### What the exercise asks:
From the listing below, copy each line that contains the word "changed".

==== Extracted records ====

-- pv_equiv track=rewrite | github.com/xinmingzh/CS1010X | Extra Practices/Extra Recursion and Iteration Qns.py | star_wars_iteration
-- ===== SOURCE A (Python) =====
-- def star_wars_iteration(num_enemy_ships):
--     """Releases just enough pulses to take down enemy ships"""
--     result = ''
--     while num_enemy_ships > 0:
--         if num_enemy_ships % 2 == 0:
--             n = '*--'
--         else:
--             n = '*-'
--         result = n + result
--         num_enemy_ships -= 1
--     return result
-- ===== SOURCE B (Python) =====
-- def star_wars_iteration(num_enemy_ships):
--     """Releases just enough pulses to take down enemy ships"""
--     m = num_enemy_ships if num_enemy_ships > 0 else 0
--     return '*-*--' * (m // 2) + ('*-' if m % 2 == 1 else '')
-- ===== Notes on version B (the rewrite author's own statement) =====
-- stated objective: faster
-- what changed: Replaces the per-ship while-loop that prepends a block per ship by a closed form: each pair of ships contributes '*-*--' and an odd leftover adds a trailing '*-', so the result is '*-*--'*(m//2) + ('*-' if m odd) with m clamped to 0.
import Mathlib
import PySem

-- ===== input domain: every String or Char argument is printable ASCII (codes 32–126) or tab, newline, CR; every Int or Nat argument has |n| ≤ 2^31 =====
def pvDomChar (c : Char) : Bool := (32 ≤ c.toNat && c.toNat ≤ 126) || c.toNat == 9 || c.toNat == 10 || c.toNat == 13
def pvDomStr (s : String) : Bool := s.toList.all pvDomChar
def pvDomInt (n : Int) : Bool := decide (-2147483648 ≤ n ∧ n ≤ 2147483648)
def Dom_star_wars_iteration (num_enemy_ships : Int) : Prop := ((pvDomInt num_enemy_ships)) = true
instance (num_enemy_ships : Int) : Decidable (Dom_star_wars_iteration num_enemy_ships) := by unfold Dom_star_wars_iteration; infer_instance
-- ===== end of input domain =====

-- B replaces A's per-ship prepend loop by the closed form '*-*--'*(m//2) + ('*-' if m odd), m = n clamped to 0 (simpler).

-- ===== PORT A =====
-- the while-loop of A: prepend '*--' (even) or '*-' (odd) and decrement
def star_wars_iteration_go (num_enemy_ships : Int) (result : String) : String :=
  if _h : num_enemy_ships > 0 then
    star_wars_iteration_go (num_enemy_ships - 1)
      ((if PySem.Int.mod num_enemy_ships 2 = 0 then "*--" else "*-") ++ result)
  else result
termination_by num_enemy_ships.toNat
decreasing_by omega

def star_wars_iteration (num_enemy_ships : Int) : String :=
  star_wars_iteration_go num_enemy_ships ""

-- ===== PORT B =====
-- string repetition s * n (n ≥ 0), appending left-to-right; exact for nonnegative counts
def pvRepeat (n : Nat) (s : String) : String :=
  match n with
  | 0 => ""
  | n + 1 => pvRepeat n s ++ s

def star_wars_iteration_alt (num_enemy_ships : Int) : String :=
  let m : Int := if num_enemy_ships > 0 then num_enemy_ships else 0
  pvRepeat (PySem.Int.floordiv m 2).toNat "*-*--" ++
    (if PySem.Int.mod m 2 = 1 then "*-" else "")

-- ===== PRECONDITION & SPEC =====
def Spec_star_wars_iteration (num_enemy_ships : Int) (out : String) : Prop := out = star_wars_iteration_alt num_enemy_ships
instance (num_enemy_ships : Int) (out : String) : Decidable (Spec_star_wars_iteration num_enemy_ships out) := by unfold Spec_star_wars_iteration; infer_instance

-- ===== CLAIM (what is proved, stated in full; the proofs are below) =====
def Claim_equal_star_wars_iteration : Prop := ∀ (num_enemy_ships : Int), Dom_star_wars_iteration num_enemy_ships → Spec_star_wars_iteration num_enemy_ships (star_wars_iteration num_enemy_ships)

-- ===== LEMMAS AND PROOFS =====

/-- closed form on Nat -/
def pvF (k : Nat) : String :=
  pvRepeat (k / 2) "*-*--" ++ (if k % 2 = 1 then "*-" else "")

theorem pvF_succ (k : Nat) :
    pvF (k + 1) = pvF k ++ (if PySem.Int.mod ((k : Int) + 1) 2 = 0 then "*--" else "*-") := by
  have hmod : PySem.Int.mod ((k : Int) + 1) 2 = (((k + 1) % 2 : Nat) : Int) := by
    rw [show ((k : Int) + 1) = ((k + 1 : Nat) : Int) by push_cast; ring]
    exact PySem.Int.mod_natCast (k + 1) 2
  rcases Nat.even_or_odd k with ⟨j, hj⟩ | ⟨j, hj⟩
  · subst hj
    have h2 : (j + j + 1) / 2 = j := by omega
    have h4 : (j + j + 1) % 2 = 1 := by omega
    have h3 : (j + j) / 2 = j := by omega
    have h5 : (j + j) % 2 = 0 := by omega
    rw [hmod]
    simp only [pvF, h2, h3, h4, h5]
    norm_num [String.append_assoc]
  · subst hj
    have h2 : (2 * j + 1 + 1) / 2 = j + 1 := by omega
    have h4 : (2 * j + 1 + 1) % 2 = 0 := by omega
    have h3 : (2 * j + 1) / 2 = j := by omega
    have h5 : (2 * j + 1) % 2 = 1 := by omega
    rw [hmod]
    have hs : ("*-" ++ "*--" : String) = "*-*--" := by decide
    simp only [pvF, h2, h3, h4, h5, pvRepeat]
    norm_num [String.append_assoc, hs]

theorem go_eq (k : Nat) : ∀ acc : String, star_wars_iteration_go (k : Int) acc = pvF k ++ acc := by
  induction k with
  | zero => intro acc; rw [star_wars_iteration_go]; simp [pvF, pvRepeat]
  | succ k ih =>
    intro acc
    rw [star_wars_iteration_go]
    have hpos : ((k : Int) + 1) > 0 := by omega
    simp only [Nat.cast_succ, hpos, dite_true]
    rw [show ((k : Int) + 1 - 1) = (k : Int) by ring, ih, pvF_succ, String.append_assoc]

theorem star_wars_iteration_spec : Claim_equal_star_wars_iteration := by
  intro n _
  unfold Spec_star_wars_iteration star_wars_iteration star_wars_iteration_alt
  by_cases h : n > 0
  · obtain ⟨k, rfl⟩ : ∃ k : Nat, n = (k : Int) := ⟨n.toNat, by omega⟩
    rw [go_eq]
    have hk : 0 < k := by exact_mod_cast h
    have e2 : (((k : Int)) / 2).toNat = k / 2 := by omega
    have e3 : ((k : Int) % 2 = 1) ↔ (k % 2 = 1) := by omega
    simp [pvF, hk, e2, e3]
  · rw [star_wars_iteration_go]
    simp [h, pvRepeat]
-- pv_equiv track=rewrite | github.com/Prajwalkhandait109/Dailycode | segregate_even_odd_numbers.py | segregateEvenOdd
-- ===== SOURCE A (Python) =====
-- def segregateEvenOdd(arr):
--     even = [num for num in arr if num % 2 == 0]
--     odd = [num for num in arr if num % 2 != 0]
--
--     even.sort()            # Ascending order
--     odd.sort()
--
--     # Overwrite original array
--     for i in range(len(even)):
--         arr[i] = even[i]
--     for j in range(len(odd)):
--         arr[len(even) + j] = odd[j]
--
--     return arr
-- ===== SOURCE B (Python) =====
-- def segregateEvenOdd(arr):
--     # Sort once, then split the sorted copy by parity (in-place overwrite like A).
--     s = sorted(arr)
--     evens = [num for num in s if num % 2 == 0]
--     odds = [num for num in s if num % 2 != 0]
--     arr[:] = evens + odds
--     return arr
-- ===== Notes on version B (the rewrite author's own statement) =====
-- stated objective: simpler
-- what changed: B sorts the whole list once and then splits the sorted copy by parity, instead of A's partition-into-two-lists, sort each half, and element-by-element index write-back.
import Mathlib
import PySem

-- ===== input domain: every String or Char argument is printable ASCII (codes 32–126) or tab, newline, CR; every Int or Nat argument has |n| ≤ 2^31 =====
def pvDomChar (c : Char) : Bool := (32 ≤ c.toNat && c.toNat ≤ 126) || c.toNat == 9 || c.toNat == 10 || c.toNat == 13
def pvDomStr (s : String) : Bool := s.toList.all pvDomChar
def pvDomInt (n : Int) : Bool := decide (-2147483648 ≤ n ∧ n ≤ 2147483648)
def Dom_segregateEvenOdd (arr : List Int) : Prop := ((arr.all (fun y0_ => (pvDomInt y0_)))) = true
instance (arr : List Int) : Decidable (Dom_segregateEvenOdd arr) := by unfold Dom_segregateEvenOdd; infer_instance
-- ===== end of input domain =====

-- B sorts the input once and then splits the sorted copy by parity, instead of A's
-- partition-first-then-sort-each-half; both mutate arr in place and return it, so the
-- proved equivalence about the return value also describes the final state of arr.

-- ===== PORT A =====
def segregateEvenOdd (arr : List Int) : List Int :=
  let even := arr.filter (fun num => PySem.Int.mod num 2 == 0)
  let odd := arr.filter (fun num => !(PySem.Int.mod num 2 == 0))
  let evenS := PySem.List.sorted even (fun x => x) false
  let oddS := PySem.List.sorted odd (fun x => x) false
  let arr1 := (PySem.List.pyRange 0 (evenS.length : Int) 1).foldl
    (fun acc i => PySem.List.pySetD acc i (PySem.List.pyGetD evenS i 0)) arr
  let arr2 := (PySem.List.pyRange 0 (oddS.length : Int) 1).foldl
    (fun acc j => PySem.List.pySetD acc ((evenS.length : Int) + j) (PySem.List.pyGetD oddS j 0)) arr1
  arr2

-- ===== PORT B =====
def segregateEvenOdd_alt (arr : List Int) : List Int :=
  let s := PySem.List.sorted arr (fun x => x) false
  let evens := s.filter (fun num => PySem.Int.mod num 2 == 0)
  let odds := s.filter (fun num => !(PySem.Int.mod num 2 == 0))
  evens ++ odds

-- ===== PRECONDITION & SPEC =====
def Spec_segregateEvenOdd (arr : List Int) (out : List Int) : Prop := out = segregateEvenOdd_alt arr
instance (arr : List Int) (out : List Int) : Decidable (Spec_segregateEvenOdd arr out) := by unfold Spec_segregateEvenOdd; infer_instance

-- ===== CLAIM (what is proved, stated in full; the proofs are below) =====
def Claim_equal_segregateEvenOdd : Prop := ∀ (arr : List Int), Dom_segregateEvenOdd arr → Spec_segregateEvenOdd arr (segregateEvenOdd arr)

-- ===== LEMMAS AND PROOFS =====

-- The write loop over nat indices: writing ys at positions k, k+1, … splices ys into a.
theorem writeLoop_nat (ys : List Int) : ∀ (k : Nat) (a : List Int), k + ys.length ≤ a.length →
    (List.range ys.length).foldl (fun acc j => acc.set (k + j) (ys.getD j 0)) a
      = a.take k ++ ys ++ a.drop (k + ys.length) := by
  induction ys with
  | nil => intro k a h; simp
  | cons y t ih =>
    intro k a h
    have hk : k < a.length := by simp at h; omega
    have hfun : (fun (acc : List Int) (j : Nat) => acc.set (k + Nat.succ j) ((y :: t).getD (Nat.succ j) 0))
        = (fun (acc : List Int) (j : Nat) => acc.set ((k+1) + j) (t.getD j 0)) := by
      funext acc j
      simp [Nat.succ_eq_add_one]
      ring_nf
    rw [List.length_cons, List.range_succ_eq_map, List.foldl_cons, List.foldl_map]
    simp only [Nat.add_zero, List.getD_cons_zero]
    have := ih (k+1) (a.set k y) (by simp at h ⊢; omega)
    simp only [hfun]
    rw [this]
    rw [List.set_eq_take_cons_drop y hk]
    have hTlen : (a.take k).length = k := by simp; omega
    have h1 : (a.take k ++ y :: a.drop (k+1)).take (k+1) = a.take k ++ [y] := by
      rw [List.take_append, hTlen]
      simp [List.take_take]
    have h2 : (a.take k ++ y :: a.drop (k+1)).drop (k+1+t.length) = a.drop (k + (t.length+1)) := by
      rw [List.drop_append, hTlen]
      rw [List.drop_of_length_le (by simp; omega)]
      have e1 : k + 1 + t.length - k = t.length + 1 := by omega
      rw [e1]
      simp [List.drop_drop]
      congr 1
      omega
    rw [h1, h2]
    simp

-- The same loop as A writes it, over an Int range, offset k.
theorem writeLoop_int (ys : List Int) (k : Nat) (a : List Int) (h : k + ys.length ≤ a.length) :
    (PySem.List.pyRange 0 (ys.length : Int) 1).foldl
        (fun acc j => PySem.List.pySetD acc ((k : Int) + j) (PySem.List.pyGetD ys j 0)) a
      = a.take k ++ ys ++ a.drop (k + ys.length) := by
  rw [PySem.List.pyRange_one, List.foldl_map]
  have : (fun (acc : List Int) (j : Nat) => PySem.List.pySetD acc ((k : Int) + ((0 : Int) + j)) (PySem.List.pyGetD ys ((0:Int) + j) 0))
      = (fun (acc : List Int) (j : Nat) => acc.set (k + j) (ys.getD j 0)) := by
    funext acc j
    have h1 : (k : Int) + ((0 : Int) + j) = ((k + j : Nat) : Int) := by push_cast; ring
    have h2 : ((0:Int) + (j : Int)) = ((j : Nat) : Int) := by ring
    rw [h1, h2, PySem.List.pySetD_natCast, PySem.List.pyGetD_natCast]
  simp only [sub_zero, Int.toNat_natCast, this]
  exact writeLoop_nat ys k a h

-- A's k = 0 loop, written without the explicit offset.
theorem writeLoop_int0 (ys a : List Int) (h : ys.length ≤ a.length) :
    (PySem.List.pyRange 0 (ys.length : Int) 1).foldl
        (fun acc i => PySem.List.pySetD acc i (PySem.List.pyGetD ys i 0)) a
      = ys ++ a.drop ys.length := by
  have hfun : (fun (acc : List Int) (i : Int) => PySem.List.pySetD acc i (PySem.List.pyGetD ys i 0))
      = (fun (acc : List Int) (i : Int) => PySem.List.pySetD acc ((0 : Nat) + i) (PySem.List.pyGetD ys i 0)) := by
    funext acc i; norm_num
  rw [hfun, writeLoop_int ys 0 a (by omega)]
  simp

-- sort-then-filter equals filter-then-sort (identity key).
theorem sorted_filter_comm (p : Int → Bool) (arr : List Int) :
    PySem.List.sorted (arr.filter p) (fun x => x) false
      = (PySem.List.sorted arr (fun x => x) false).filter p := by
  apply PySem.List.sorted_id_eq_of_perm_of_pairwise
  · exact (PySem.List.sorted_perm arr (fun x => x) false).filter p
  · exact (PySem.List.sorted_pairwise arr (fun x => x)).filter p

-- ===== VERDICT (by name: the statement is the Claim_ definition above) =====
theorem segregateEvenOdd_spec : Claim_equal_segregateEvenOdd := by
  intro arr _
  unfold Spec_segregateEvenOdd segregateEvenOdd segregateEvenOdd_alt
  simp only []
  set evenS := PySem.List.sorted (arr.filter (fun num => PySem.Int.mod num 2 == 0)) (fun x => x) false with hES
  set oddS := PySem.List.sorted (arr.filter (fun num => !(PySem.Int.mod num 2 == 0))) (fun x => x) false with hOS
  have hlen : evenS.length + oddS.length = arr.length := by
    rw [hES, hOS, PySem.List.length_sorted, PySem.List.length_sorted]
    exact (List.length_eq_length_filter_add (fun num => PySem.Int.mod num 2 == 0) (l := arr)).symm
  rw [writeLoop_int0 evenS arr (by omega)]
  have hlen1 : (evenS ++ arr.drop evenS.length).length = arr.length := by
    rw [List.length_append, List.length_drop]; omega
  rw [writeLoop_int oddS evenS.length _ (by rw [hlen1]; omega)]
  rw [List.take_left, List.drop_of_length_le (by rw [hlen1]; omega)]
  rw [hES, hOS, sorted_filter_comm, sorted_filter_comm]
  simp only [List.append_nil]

====

### Written reply:
-- what changed: Replaces the per-ship while-loop that prepends a block per ship by a closed form: each pair of ships contributes '*-*--' and an odd leftover adds a trailing '*-', so the result is '*-*--'*(m//2) + ('*-' if m odd) with m clamped to 0.
-- what changed: B sorts the whole list once and then splits the sorted copy by parity, instead of A's partition-into-two-lists, sort each half, and element-by-element index write-back.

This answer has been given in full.